Miscellenia

Melbourne fretwork

So Miss Theresa and I are engaging in mutual blogging.  She’s blogging about the Great Big Sea night (all the bits that I was too bashful/restrained/euphoric/discreet/giddy/shy to write about) and I’m sitting next to her blogging about Melbourne fretwork.

She said “didn’t you already blog about Melbourne fretwork?”

And I said “only about the idea.  I have’t shown them pictures! ”

And I haven’t taken 200 images of buildings in Melbourne with amazing wrought iron (which is probably what it properly is, not fretwork) not to show you some.

The fretwork just fascinates me.  It’s all over the place: on almost every single house.

Yellow fretwork

I wonder who made it?  Was there a whole industry in Melbourne?  Or was it imported?

Geometric fretwork (and Theresa and I)

When do all the fretwork buildings date from?  I can do a reasonable guess at architecture dates in NZ and the US, but I’m not at all familiar with the architecture styles in Australia.

Cast iron fretwork, and architectural fretwork

Theresa also pointed out to me that many of the houses around Melbourne have names.  We looked at the names together and wondered what they meant.  Were they named by the owners?  Or by the builders?

Spiky lacy fretwork on Pioneer House

Did the inhabitants of Pioneer House feel particularly adventurous?

Theresa captured me capturing the houses

Why are these houses named Stella and Loretto?
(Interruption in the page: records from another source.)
-- MAIN INVARIANT: A's loop equals first/last selection from B's eventual span list
-- (V := spans ++ vtail start ↑i is the list of spans A has recorded so far).
theorem aLoop_eq (bios : List String) (i : Nat) (f : Bool) (s1 s2 : Int × Int) :
    ∀ (spans : List (Int × Int)) (start : Option Int),
      i ≤ bios.length →
      (start.isSome → PySem.Str.pyGet? bios[i]! 0 ≠ some 'I') →
      f = !(spans ++ vtail start (i : Int)).isEmpty →
      s1 = (spans ++ vtail start (i : Int)).headD (0, 0) →
      s2 = (if 2 ≤ (spans ++ vtail start (i : Int)).length
            then (spans ++ vtail start (i : Int)).getLastD (0, 0) else (0, 0)) →
      aLoop bios i f s1 s2 =
        ((bFin bios (bGo bios i (spans, start))).headD (0, 0),
         if 2 ≤ (bFin bios (bGo bios i (spans, start))).length
         then (bFin bios (bGo bios i (spans, start))).getLastD (0, 0) else (0, 0)) := by
  fun_induction aLoop bios i f s1 s2 with
  | case1 i s1 s2 h hB j ih =>
    intro spans start hle hguard hf0 hs1 hs2
    -- f = false: nothing recorded yet, so spans = [] and start = none
    have hV : spans ++ vtail start (i : Int) = [] := by
      cases hzz : (spans ++ vtail start (i : Int)).isEmpty
      · rw [hzz] at hf0; simp at hf0
      · exact List.isEmpty_iff.mp hzz
    have hsp : spans = [] := (List.append_eq_nil_iff.mp hV).1
    have hst : start = none := by
      cases start with
      | none => rfl
      | some sp => simp [vtail] at hV
    subst hsp hst
    rw [bGo, dif_pos h]
    have hstep : bStep (([] : List (Int × Int)), none) ((i : Int), bios[i]!) = ([], some (i : Int)) := by
      simp only [bStep]; rw [hB]; simp
    rw [hstep, bGo_skip bios i]
    refine ih [] (some (i : Int)) (aInner_lt bios i h) (fun _ => aInner_stop' bios i)
      (by simp [vtail]) (by simp [vtail]) ?_
    have hs2' : s2 = (0, 0) := by simpa [vtail] using hs2
    simpa [vtail] using hs2'
  | case2 i f s1 s2 h hB j hf ih =>
    intro spans start hle hguard hf0 hs1 hs2
    have hftrue : f = true := by simpa using hf
    have hV : spans ++ vtail start (i : Int) ≠ [] := by
      intro hz
      rw [hz] at hf0; simp [hftrue] at hf0
    rw [bGo, dif_pos h]
    have hstep : bStep (spans, start) ((i : Int), bios[i]!)
        = (spans ++ vtail start (i : Int), some (i : Int)) := by
      simp only [bStep]; rw [hB]
      cases start <;> simp [vtail]
    rw [hstep, bGo_skip bios i]
    refine ih (spans ++ vtail start (i : Int)) (some (i : Int)) (aInner_lt bios i h)
      (fun _ => aInner_stop' bios i) (by simp [vtail, hftrue]) ?_ ?_
    · rw [headD_append _ _ _ hV]
      exact hs1
    · have hlen : 2 ≤ ((spans ++ vtail start (i : Int)) ++ vtail (some (i : Int)) ((j + 1 : Nat) : Int)).length := by
        have h1 : 0 < (spans ++ vtail start (i : Int)).length := List.length_pos_iff.mpr hV
        have h2 : (vtail (some (i : Int)) ((j + 1 : Nat) : Int)).length = 1 := rfl
        rw [List.length_append, h2]
        omega
      rw [if_pos hlen]
      rw [show vtail (some (i : Int)) ((j + 1 : Nat) : Int) = [((i : Int), ((j + 1 : Nat) : Int))] from rfl,
        List.getLastD_concat]
      push_cast
      rfl
  | case3 i f s1 s2 h hB ih =>
    intro spans start hle hguard hf0 hs1 hs2
    rw [bGo, dif_pos h]
    by_cases hI : PySem.Str.pyGet? bios[i]! 0 = some 'I'
    · have hst : start = none := by
        cases start with
        | none => rfl
        | some sp => exact absurd hI (hguard (by simp))
      subst hst
      have hstep : bStep (spans, none) ((i : Int), bios[i]!) = (spans, none) := by
        simp only [bStep]; rw [hI]; simp
      rw [hstep]
      refine ih spans none (by omega) (by simp) ?_ ?_ ?_
      · simpa [vtail] using hf0
      · simpa [vtail] using hs1
      · simpa [vtail] using hs2
    · cases start with
      | none =>
        have hstep : bStep (spans, none) ((i : Int), bios[i]!) = (spans, none) := by
          simp only [bStep]; rw [if_neg hB, if_pos hI]
        rw [hstep]
        refine ih spans none (by omega) (by simp) ?_ ?_ ?_
        · simpa [vtail] using hf0
        · simpa [vtail] using hs1
        · simpa [vtail] using hs2
      | some sp =>
        have hstep : bStep (spans, some sp) ((i : Int), bios[i]!)
            = (spans ++ [(sp, (i : Int))], none) := by
          simp only [bStep]; rw [if_neg hB, if_pos hI]
        rw [hstep]
        refine ih (spans ++ [(sp, (i : Int))]) none (by omega) (by simp) ?_ ?_ ?_
        · simpa [vtail] using hf0
        · simpa [vtail] using hs1
        · simpa [vtail] using hs2
  | case4 i f s1 s2 h =>
    intro spans start hle hguard hf0 hs1 hs2
    have hi : i = bios.length := by omega
    rw [bGo, dif_neg h]
    have hfin : bFin bios (spans, start) = spans ++ vtail start (i : Int) := by
      cases start <;> simp [bFin, vtail, hi]
    rw [hfin, ← hs1, ← hs2]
Were the inhabitants from Italy and Austria, respectively? Or did the construction company just map-hop looking for attractive names? Or does it have nothing at all to do with the places?  Is Stella for stars?

Look at those beautiful classical swags cast on to the facade

Did the people behind ‘Ulsterville’ come from one of the small hamlets named Ulsterville?  Or did they want to commemorate their origins in Northern Ireland with a witty name (even if they didn’t manage to christen a town, at least they got a house!)?

Fabulous fretwork details on 'Ulsterville' With Greek key designs!

Most of the names are either pseudo-classical or UK place names.  The fretwork designs come from anything and everything.  Many are Neo-Classical, a lot are sort of pseudo-Italianate, but I particularly love the ones that show an Oriental or Art Nouveau influence.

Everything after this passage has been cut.